[Opening Supplied information section]
lemma pv_afind_eq (parts : List String) (hp : pvSF parts) (i : Nat) (hi : i < parts.length) :
    pvAFind parts i = pvMSpec (parts.drop i) := by
  have hlen : (parts.drop i).length = parts.length - i := by simp
  have hs1 : PySem.List.slice parts (some (i : Int)) (some ((i : Int) + 1)) = (parts.drop i).take 1 := by
    simpa using pv_slice_take parts i 1
  have hs2 : PySem.List.slice parts (some (i : Int)) (some ((i : Int) + 2)) = (parts.drop i).take 2 := by
    simpa using pv_slice_take parts i 2
  have hs3 : PySem.List.slice parts (some (i : Int)) (some ((i : Int) + 3)) = (parts.drop i).take 3 := by
    simpa using pv_slice_take parts i 3
  have hs4 : PySem.List.slice parts (some (i : Int)) (some ((i : Int) + 4)) = (parts.drop i).take 4 := by
    simpa using pv_slice_take parts i 4
  have hsub : pvSF (parts.drop i) := fun w hw => hp w (List.mem_of_mem_drop hw)
  have hsf1 : pvSF ((parts.drop i).take 1) := fun w hw => hsub w (List.mem_of_mem_take hw)
  have hsf2 : pvSF ((parts.drop i).take 2) := fun w hw => hsub w (List.mem_of_mem_take hw)
  have hsf3 : pvSF ((parts.drop i).take 3) := fun w hw => hsub w (List.mem_of_mem_take hw)
  have hsf4 : pvSF ((parts.drop i).take 4) := fun w hw => hsub w (List.mem_of_mem_take hw)
  have hl1 := pv_lookup _ hsf1
  have hl2 := pv_lookup _ hsf2
  have hl3 := pv_lookup _ hsf3
  have hl4 := pv_lookup _ hsf4
  set t := parts.drop i with htdef
  have hmint : ((parts.length : Int) - (i : Int)) = (t.length : Int) := by
    rw [hlen]; omega
  have ht1 : 1 ≤ t.length := by omega
  -- length-based impossibilities for the probes of sizes that fit no key
  have k12 : t.take 1 ≠ ["GPL", "V3"] := pv_take_ne t 1 _ (by simp; omega)
  have k12b : t.take 1 ≠ ["GPL", "V2"] := pv_take_ne t 1 _ (by simp; omega)
  have k13 : t.take 1 ≠ ["APACHE", "LICENSE", "2.0"] := pv_take_ne t 1 _ (by simp; omega)
  have k12c : t.take 1 ≠ ["APACHE", "2.0"] := pv_take_ne t 1 _ (by simp; omega)
  have k12d : t.take 1 ≠ ["MIT", "LICENSE"] := pv_take_ne t 1 _ (by simp; omega)
  have k12e : t.take 1 ≠ ["BSD", "3-CLAUSE"] := pv_take_ne t 1 _ (by simp; omega)
  have k12f : t.take 1 ≠ ["MPL", "2.0"] := pv_take_ne t 1 _ (by simp; omega)
  unfold pvAFind
  rw [hmint]
  rcases (show t.length = 1 ∨ t.length = 2 ∨ t.length = 3 ∨ 4 ≤ t.length by omega) with hn | hn | hn | hn
  · rw [show (min 4 ((t.length : Int)) : Int) = 1 by omega,
      show PySem.List.pyRange 1 0 (-1) = [1] from by decide]
    have m2 : t.take 2 ≠ ["GPL", "V3"] := pv_take_ne t 2 _ (by simp; omega)
    have m2b : t.take 2 ≠ ["GPL", "V2"] := pv_take_ne t 2 _ (by simp; omega)
    have m2c : t.take 2 ≠ ["APACHE", "2.0"] := pv_take_ne t 2 _ (by simp; omega)
    have m2d : t.take 2 ≠ ["MIT", "LICENSE"] := pv_take_ne t 2 _ (by simp; omega)
    have m2e : t.take 2 ≠ ["BSD", "3-CLAUSE"] := pv_take_ne t 2 _ (by simp; omega)
    have m2f : t.take 2 ≠ ["MPL", "2.0"] := pv_take_ne t 2 _ (by simp; omega)
    have m3 : t.take 3 ≠ ["APACHE", "LICENSE", "2.0"] := pv_take_ne t 3 _ (by simp; omega)
    simp only [List.findSome?_cons, List.findSome?_nil]
    rw [hs1, hl1]
    simp only [if_neg k12, if_neg k12b, if_neg k13, if_neg k12c, if_neg k12d, if_neg k12e,
      if_neg k12f]
    simp only [pvMSpec, if_neg m2, if_neg m2b, if_neg m2c, if_neg m2d, if_neg m2e, if_neg m2f,
      if_neg m3]
  · rw [show (min 4 ((t.length : Int)) : Int) = 2 by omega,
      show PySem.List.pyRange 2 0 (-1) = [2, 1] from by decide]
    have m23 : t.take 2 ≠ ["APACHE", "LICENSE", "2.0"] := pv_take_ne t 2 _ (by simp; omega)
    have m3 : t.take 3 ≠ ["APACHE", "LICENSE", "2.0"] := pv_take_ne t 3 _ (by simp; omega)
    simp only [List.findSome?_cons, List.findSome?_nil, hs1, hs2, hl1, hl2,
      if_neg k12, if_neg k12b, if_neg k13, if_neg k12c, if_neg k12d, if_neg k12e, if_neg k12f,
      if_neg m23, pvMSpec, if_neg m3]
    split_ifs <;> simp
  · rw [show (min 4 ((t.length : Int)) : Int) = 3 by omega,
      show PySem.List.pyRange 3 0 (-1) = [3, 2, 1] from by decide]
    have m23 : t.take 2 ≠ ["APACHE", "LICENSE", "2.0"] := pv_take_ne t 2 _ (by simp; omega)
    have m32 : t.take 3 ≠ ["GPL", "V3"] := pv_take_ne t 3 _ (by simp; omega)
    have m32b : t.take 3 ≠ ["GPL", "V2"] := pv_take_ne t 3 _ (by simp; omega)
    have m32c : t.take 3 ≠ ["APACHE", "2.0"] := pv_take_ne t 3 _ (by simp; omega)
    have m32d : t.take 3 ≠ ["MIT", "LICENSE"] := pv_take_ne t 3 _ (by simp; omega)
    have m32e : t.take 3 ≠ ["BSD", "3-CLAUSE"] := pv_take_ne t 3 _ (by simp; omega)
    have m32f : t.take 3 ≠ ["MPL", "2.0"] := pv_take_ne t 3 _ (by simp; omega)
    simp only [List.findSome?_cons, List.findSome?_nil, hs1, hs2, hs3, hl1, hl2, hl3,
      if_neg k12, if_neg k12b, if_neg k13, if_neg k12c, if_neg k12d, if_neg k12e, if_neg k12f,
      if_neg m23, if_neg m32, if_neg m32b, if_neg m32c, if_neg m32d, if_neg m32e, if_neg m32f,
      pvMSpec]
    split_ifs <;> simp
  · rw [show (min 4 ((t.length : Int)) : Int) = 4 by omega,
      show PySem.List.pyRange 4 0 (-1) = [4, 3, 2, 1] from by decide]
    have m23 : t.take 2 ≠ ["APACHE", "LICENSE", "2.0"] := pv_take_ne t 2 _ (by simp; omega)
    have m32 : t.take 3 ≠ ["GPL", "V3"] := pv_take_ne t 3 _ (by simp; omega)
    have m32b : t.take 3 ≠ ["GPL", "V2"] := pv_take_ne t 3 _ (by simp; omega)
    have m32c : t.take 3 ≠ ["APACHE", "2.0"] := pv_take_ne t 3 _ (by simp; omega)
    have m32d : t.take 3 ≠ ["MIT", "LICENSE"] := pv_take_ne t 3 _ (by simp; omega)
    have m32e : t.take 3 ≠ ["BSD", "3-CLAUSE"] := pv_take_ne t 3 _ (by simp; omega)
    have m32f : t.take 3 ≠ ["MPL", "2.0"] := pv_take_ne t 3 _ (by simp; omega)
    have m42 : t.take 4 ≠ ["GPL", "V3"] := pv_take_ne t 4 _ (by simp; omega)
    have m42b : t.take 4 ≠ ["GPL", "V2"] := pv_take_ne t 4 _ (by simp; omega)
    have m42c : t.take 4 ≠ ["APACHE", "2.0"] := pv_take_ne t 4 _ (by simp; omega)
    have m42d : t.take 4 ≠ ["MIT", "LICENSE"] := pv_take_ne t 4 _ (by simp; omega)
    have m42e : t.take 4 ≠ ["BSD", "3-CLAUSE"] := pv_take_ne t 4 _ (by simp; omega)
    have m42f : t.take 4 ≠ ["MPL", "2.0"] := pv_take_ne t 4 _ (by simp; omega)
    have m43 : t.take 4 ≠ ["APACHE", "LICENSE", "2.0"] := pv_take_ne t 4 _ (by simp; omega)
    simp only [List.findSome?_cons, List.findSome?_nil, hs1, hs2, hs3, hs4, hl1, hl2, hl3, hl4,
      if_neg k12, if_neg k12b, if_neg k13, if_neg k12c, if_neg k12d, if_neg k12e, if_neg k12f,
      if_neg m23, if_neg m32, if_neg m32b, if_neg m32c, if_neg m32d, if_neg m32e, if_neg m32f,
      if_neg m42, if_neg m42b, if_neg m42c, if_neg m42d, if_neg m42e, if_neg m42f, if_neg m43,
      pvMSpec]
    split_ifs <;> simp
[Closing Supplied information section]
Count up the lines above that include the string "using" and report nothing but that number.

- [Result of the exercise] 4